Sequencing started in small microbial species in in seventies using Sanger (dideoxy) sequencing method. A variation of this method that involves fragmenting DNA into millions of shorter pieces and sequencing them as “reads” of 50-1000 bases is called Shotgun sequencing . Sequence fragments need to be “assembled”and this is called denovo DNA assembly
Sanger sequencing, also known as chain-termination sequencing, refers to a method of DNA sequencing developed by Frederick Sanger in 1977. This method is based on amplification of the DNA fragment to be sequenced by DNA polymerase and incorporation of modified nucleotides specifically, dideoxynucleotides (ddNTPs).
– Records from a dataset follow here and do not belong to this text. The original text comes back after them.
-- pv_equiv track=rewrite | github.com/Schromeo/CodingStepByStep | OAPrepare/CS/reverse_k_str.py | solution
-- ===== SOURCE A (Python) =====
-- def solution(word):
--     mn = word  # 初始化最小字符串为原始字符串
--     n = len(word)
--     for k in range(1, n + 1):
--         # 反转前 k 个字符
--         front_reversed = word[:k][::-1] + word[k:]
--         mn = min(mn, front_reversed)
--
--         # 反转后 k 个字符
--         back_reversed = word[:-k] + word[-k:][::-1]
--         mn = min(mn, back_reversed)
--     return mn
-- ===== SOURCE B (Python) =====
-- def solution(word):
--     n = len(word)
--     R = ''.join(reversed(word))
--     best = word
--     rp = ""                               # reversed prefix, built incrementally
--     i = 0
--     for c in word:
--         rp = c + rp                       # reverse of first i+1 chars
--         f = rp + word[i+1:]
--         if f < best:
--             best = f
--         b = word[:n-1-i] + R[:i+1]        # reverse last i+1 chars, via precomputed R
--         if b < best:
--             best = b
--         i += 1
--     return best
-- ===== Notes on version B (the rewrite author's own statement) =====
-- stated objective: faster
-- what changed: B makes one pass that extends the reversed prefix incrementally (one cons per step) and reads each suffix reversal off a single precomputed reversed copy, instead of A's per-iteration slice-and-reverse of both ends with negative indices and min().
import Mathlib
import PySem

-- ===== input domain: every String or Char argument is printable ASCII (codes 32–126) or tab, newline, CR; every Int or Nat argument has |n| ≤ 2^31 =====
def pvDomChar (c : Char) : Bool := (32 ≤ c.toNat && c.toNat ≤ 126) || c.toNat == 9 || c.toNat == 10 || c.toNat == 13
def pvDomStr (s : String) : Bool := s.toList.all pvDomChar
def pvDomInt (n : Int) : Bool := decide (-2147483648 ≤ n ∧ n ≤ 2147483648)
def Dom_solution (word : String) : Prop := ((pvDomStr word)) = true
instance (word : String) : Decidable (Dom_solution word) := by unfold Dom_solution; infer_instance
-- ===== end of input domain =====

-- B replaces A's per-iteration slice-and-reverse of both ends by one pass with an incrementally
-- built reversed prefix and one precomputed reversed copy (objective: faster, constant factor).

-- ===== PORT A =====
-- loop body of A: front_reversed / back_reversed candidates, running min
-- (word[:k][::-1] is slice? … (-1); it never raises, so .getD [] is exact)
def stepA (cs : List Char) (mn : List Char) (k : Int) : List Char :=
  let front := ((PySem.List.slice? (PySem.List.slice cs none (some k)) none none (-1)).getD [])
                 ++ PySem.List.slice cs (some k) none
  let mn := if PySem.Chars.strLt front mn then front else mn
  let back := PySem.List.slice cs none (some (-k))
                ++ ((PySem.List.slice? (PySem.List.slice cs (some (-k)) none) none none (-1)).getD [])
  if PySem.Chars.strLt back mn then back else mn

def solution (word : String) : String :=
  let cs := word.toList
  let n : Int := cs.length
  String.ofList ((PySem.List.pyRange 1 (n + 1)).foldl (stepA cs) cs)

-- ===== PORT B =====
-- loop body of B: state (best, rp, i); rp = reversed prefix so far, i = position counter
def stepB (cs R : List Char) (n : Int) (st : List Char × List Char × Int) (c : Char) :
    List Char × List Char × Int :=
  let rp := c :: st.2.1
  let f := rp ++ PySem.List.slice cs (some (st.2.2 + 1)) none
  let best := if PySem.Chars.strLt f st.1 then f else st.1
  let b := PySem.List.slice cs none (some (n - 1 - st.2.2))
             ++ PySem.List.slice R none (some (st.2.2 + 1))
  let best := if PySem.Chars.strLt b best then b else best
  (best, rp, st.2.2 + 1)

def solution_alt (word : String) : String :=
  let cs := word.toList
  let n : Int := cs.length
  let R := cs.reverse                        -- ''.join(reversed(word))
  String.ofList ((cs.foldl (stepB cs R n) (cs, ([], 0))).1)

-- ===== PRECONDITION & SPEC =====
def Spec_solution (word : String) (out : String) : Prop := out = solution_alt word
instance (word : String) (out : String) : Decidable (Spec_solution word out) := by unfold Spec_solution; infer_instance

-- ===== CLAIM (what is proved, stated in full; the proofs are below) =====
def Claim_equal_solution : Prop := ∀ (word : String), Dom_solution word → Spec_solution word (solution word)

-- ===== LEMMAS AND PROOFS =====

-- common closed form of one loop iteration (j = 0-based position; A uses k = j+1)
def cf (cs mn : List Char) (j : Nat) : List Char :=
  let front := (cs.take (j + 1)).reverse ++ cs.drop (j + 1)
  let mn := if PySem.Chars.strLt front mn then front else mn
  let back := cs.take (cs.length - (j + 1)) ++ (cs.drop (cs.length - (j + 1))).reverse
  if PySem.Chars.strLt back mn then back else mn

lemma stepA_eq (cs mn : List Char) (j : Nat) :
    stepA cs mn ((j : Int) + 1) = cf cs mn j := by
  have e1 : (j : Int) + 1 = ((j + 1 : Nat) : Int) := by push_cast; ring
  unfold stepA cf
  rw [e1, PySem.List.slice_to_natCast, PySem.List.slice_from_natCast,
      PySem.List.slice_to_neg_natCast _ _ (by omega),
      PySem.List.slice_from_neg_natCast _ _ (by omega),
      PySem.List.slice?_none_none_neg_one, PySem.List.slice?_none_none_neg_one]
  rfl

lemma stepB_eq (pre t : List Char) (c : Char) (mn : List Char) :
    stepB (pre ++ c :: t) (pre ++ c :: t).reverse (((pre ++ c :: t).length : Int))
        (mn, pre.reverse, (pre.length : Int)) c
      = (cf (pre ++ c :: t) mn pre.length, c :: pre.reverse, (pre.length : Int) + 1) := by
  have hlen : (pre ++ c :: t).length = pre.length + 1 + t.length := by
    simp [List.length_append]; omega
  have htake : (pre ++ c :: t).take (pre.length + 1) = pre ++ [c] := by
    simp [List.take_append]
  have e1 : (pre.length : Int) + 1 = ((pre.length + 1 : Nat) : Int) := by push_cast; ring
  have e2 : (((pre ++ c :: t).length : Int)) - 1 - (pre.length : Int)
      = (((pre ++ c :: t).length - (pre.length + 1) : Nat) : Int) := by
    omega
  unfold stepB cf
  rw [e1, e2, PySem.List.slice_from_natCast, PySem.List.slice_to_natCast,
      PySem.List.slice_to_natCast, List.take_reverse]
  rw [htake]
  simp

lemma loop_eq (t : List Char) : ∀ (pre mn : List Char),
    (PySem.List.pyRange ((pre.length : Int) + 1) (((pre ++ t).length : Int) + 1)).foldl
        (stepA (pre ++ t)) mn
      = (t.foldl (stepB (pre ++ t) (pre ++ t).reverse ((pre ++ t).length : Int))
          (mn, pre.reverse, (pre.length : Int))).1 := by
  induction t with
  | nil =>
      intro pre mn
      rw [PySem.List.pyRange_one_eq_nil (by simp)]
      simp
  | cons c t ih =>
      intro pre mn
      have hlen : (pre ++ c :: t).length = pre.length + 1 + t.length := by
        simp [List.length_append]; omega
      rw [PySem.List.pyRange_one_cons (by rw [hlen]; push_cast; omega)]
      simp only [List.foldl_cons]
      rw [stepA_eq _ _ pre.length, stepB_eq]
      have hpre : pre ++ c :: t = (pre ++ [c]) ++ t := by
        simp [List.append_assoc]
      have h1 : ((pre ++ [c]).length : Int) = (pre.length : Int) + 1 := by
        simp [List.length_append]
      have h2 : (pre ++ [c]).reverse = c :: pre.reverse := by simp
      have := ih (pre ++ [c]) (cf (pre ++ c :: t) mn pre.length)
      rw [h1, h2, ← hpre] at this
      exact this

-- ===== VERDICT (by name: the statement is the Claim_ definition above) =====
theorem solution_spec : Claim_equal_solution := by
  intro word _
  unfold Spec_solution
  have h := loop_eq word.toList [] word.toList
  simp only [List.nil_append, List.length_nil, Nat.cast_zero, List.reverse_nil,
    zero_add] at h
  show String.ofList
      (List.foldl (stepA word.toList) word.toList
        (PySem.List.pyRange 1 ((word.toList.length : Int) + 1)))
    = String.ofList
      (List.foldl (stepB word.toList word.toList.reverse (word.toList.length : Int))
        (word.toList, [], 0) word.toList).1
  rw [h]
The classical chain-termination method requires a single-stranded DNA template, a DNA primer, a DNA polymerase, normal deoxynucleotidetriphosphates (dNTPs), and modified nucleotides (dideoxyNTPs) that terminate DNA strand elongation . These chain-terminating nucleotides lack a 3′-OH group required for the formation of a phosphodiester bond between two nucleotides, causing DNA polymerase to cease extension of DNA when a ddNTP is incorporated. The ddNTPs may be radioactively or fluorescently labelled for detection in automated sequencing machines.The DNA sample is divided into four separate sequencing reactions, containing all four of the standard deoxynucleotides (dATP, dGTP, dCTP and dTTP) and the DNA polymerase. To each reaction is added only one of the four dideoxynucleotides (ddATP, ddGTP, ddCTP, or ddTTP). Following rounds of template DNA extension from the bound primer, the resulting DNA fragments are heat denatured and separated by size using gel electrophoresis. This is frequently performed using a denaturing polyacrylamide-urea gel with each of the four reactions run in one of four individual lanes (lanes A, T, G, C). The DNA bands may then be visualized by auto radiography or UV light and the DNA sequence can be directly read off the X-ray film or gel image.In dye-terminator sequencing, each of the four dideoxynucleotide chain terminators is labelled with fluorescent dyes, each of which emit light at different wavelengths .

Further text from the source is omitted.